● **EXERCISE INSTRUCTIONS**
Extract each line from the entries below that has the string "space" in it.
[EXTRACTED ENTRIES Boundary: Start]
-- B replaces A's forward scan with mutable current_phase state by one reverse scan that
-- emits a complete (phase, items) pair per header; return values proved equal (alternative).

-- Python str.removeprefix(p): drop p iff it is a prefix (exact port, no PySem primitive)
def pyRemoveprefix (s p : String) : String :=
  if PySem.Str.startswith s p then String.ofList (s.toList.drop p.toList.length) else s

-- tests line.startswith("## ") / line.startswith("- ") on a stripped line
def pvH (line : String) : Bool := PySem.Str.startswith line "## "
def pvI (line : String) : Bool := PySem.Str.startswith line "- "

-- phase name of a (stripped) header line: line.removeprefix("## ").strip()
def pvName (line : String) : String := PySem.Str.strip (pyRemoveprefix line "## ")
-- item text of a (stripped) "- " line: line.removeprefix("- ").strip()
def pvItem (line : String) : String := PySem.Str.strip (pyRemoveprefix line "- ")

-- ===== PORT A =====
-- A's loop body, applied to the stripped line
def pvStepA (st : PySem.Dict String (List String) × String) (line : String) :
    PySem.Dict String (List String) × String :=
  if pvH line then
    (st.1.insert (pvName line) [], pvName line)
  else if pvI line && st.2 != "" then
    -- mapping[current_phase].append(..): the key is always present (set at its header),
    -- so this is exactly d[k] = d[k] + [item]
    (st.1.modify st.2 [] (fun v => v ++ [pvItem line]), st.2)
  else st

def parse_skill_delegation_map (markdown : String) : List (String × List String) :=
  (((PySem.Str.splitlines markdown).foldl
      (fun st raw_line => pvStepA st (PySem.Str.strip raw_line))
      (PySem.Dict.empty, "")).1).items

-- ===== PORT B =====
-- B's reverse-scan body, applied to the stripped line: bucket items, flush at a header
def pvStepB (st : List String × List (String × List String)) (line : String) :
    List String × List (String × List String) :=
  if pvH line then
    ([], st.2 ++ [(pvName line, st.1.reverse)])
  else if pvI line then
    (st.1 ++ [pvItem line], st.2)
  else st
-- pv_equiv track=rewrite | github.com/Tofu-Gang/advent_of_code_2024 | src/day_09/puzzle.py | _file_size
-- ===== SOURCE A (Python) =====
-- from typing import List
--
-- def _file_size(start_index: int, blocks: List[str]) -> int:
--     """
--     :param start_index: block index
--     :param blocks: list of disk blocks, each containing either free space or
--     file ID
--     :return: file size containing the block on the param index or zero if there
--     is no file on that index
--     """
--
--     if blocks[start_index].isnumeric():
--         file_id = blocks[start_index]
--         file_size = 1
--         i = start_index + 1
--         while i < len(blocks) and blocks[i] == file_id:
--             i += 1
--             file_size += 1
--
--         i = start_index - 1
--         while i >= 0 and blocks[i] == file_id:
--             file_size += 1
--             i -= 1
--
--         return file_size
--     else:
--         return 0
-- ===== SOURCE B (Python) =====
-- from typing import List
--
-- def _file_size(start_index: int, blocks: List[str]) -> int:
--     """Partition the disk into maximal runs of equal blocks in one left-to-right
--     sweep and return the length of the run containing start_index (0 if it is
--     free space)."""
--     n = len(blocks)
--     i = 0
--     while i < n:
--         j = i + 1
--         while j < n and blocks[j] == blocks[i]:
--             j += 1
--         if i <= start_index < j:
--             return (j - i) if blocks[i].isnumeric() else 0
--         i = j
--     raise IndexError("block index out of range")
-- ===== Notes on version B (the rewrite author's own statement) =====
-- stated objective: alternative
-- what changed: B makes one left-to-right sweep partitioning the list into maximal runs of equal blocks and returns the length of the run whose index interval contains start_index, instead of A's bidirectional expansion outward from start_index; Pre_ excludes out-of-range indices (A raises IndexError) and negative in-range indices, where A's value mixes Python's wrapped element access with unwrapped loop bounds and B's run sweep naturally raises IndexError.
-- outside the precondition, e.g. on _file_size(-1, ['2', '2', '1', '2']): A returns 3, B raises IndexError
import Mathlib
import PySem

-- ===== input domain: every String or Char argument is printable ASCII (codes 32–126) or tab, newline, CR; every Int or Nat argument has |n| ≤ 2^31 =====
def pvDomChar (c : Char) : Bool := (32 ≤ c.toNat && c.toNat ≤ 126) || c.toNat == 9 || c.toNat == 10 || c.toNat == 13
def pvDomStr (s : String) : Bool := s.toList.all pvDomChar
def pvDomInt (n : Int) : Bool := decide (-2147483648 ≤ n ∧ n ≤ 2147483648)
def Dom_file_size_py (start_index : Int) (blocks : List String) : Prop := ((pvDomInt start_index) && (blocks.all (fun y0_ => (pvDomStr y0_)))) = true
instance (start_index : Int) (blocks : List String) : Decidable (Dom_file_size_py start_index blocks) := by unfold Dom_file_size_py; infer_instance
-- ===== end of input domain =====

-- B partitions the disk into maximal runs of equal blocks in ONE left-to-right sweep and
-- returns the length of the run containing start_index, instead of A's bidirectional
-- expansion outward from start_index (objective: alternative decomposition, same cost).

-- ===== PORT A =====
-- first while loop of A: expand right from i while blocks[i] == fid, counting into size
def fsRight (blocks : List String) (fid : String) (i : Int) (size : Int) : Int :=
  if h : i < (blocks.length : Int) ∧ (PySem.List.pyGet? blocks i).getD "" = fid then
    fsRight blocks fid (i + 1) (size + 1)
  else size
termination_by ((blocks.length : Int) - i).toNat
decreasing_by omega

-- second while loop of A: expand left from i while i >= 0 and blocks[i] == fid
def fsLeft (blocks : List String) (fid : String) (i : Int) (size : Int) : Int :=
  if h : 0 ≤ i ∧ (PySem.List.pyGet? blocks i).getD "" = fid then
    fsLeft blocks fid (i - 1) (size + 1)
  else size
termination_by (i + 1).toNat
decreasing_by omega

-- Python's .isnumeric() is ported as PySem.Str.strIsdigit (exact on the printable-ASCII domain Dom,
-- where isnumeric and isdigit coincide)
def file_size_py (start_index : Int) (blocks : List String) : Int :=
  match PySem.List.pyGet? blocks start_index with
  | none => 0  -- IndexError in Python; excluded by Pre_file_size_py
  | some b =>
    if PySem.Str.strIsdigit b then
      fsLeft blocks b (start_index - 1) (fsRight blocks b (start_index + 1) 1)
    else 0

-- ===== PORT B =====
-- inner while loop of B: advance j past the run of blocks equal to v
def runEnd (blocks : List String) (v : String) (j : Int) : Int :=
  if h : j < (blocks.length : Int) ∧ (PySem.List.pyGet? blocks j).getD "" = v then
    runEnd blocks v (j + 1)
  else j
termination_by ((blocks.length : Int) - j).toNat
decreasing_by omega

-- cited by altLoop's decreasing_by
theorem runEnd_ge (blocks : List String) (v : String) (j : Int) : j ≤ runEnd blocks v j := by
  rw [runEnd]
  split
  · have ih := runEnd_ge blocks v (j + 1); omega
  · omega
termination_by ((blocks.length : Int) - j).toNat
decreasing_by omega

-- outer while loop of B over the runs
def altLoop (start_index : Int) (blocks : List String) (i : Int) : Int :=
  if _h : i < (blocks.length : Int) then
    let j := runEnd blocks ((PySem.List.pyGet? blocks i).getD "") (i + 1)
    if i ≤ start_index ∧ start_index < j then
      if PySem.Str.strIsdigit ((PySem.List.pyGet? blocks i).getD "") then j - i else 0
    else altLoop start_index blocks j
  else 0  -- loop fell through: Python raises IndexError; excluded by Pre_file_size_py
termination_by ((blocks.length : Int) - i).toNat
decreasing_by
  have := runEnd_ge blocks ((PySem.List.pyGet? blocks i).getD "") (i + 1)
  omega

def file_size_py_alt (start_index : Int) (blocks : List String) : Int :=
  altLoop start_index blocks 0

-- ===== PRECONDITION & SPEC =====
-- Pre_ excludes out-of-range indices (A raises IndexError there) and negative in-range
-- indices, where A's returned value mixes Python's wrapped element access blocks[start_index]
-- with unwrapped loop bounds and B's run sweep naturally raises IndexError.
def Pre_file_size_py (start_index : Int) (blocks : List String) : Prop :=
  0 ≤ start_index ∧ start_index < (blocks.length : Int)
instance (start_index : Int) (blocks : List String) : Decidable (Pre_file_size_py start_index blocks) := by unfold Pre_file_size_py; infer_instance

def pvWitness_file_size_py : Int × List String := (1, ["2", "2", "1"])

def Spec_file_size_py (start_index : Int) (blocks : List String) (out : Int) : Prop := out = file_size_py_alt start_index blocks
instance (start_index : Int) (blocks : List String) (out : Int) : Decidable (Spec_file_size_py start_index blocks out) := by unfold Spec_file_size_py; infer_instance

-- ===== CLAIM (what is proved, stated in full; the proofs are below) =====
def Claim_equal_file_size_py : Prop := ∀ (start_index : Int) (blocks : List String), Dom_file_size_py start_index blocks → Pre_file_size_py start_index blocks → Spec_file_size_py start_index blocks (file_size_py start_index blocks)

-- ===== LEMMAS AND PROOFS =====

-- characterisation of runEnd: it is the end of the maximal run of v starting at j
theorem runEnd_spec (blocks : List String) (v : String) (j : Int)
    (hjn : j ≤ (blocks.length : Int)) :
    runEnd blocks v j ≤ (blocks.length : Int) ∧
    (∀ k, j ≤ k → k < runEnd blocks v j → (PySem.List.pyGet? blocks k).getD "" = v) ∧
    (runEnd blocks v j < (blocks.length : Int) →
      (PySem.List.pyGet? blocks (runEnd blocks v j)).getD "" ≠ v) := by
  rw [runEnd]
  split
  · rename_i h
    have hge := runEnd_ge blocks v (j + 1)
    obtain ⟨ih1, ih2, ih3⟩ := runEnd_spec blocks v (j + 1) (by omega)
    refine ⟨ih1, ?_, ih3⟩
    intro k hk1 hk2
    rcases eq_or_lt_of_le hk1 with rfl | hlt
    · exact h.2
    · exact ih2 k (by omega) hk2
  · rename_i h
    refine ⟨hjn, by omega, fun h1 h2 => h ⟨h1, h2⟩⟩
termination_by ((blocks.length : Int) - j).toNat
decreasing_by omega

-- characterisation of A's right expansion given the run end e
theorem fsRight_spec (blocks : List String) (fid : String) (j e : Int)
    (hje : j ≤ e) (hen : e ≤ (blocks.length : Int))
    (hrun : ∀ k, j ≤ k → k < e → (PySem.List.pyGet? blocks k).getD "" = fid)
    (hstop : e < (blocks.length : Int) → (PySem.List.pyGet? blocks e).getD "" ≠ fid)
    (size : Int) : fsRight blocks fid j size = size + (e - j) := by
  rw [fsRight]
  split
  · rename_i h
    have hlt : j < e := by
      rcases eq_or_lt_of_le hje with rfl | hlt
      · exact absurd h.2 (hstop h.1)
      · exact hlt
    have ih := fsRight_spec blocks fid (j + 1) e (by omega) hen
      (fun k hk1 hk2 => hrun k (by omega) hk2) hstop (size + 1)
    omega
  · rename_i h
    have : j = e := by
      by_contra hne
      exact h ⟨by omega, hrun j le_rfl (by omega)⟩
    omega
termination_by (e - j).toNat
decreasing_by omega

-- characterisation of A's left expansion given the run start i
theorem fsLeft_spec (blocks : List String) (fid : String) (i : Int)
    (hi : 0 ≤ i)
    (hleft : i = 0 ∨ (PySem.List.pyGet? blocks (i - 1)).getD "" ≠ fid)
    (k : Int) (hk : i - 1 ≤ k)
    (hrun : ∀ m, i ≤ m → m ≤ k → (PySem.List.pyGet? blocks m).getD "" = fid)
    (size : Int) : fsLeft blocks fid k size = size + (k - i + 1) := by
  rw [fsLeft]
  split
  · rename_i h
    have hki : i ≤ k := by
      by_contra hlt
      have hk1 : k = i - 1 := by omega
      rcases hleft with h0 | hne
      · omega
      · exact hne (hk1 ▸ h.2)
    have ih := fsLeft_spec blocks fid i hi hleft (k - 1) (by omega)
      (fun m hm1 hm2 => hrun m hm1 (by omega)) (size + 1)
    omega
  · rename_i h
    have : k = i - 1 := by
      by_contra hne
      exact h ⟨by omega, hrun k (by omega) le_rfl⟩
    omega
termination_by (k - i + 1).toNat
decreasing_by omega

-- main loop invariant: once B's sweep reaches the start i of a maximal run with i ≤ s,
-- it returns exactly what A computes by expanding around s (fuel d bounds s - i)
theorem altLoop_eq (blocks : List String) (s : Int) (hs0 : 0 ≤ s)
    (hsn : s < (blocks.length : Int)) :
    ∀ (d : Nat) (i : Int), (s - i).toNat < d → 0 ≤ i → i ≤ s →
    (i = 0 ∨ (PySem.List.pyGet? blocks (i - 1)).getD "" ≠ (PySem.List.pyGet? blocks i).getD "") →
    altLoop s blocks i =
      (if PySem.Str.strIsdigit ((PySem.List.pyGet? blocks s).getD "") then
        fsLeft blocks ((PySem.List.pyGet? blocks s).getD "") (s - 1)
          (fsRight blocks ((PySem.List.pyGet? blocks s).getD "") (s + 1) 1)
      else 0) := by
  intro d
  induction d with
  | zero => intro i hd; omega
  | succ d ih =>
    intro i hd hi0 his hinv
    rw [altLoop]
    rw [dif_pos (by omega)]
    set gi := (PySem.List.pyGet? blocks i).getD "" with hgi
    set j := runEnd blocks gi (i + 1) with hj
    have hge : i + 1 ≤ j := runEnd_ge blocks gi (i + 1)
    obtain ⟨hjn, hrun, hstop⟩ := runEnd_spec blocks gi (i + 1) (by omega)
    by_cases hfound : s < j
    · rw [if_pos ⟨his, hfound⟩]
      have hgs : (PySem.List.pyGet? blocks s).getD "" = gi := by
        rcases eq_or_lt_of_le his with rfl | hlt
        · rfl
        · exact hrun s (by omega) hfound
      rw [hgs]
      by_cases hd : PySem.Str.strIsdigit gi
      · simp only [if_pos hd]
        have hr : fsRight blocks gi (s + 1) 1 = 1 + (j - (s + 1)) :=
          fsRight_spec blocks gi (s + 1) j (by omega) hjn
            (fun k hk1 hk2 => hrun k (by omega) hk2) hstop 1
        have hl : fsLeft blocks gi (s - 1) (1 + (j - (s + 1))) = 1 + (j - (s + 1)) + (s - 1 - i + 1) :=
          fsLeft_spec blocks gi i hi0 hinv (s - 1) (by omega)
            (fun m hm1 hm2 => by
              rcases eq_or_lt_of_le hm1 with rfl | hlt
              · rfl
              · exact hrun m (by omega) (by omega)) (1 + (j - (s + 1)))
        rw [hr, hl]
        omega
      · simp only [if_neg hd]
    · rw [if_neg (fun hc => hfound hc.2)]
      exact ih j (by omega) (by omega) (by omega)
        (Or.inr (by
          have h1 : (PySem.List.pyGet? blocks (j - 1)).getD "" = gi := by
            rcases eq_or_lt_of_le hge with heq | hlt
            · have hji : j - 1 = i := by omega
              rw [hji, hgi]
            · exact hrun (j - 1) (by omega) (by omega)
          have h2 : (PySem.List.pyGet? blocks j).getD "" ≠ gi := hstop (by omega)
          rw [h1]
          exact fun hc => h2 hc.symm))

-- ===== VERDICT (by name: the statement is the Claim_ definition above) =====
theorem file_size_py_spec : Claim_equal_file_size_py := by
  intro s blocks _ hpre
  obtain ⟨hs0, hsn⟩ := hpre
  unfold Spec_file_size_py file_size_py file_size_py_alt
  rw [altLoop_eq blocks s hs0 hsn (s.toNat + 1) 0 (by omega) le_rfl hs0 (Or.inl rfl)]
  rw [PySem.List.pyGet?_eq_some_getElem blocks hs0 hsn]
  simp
[EXTRACTED ENTRIES Boundary: End]
● **WRITTEN ANSWER**
--     :param blocks: list of disk blocks, each containing either free space or
--     free space)."""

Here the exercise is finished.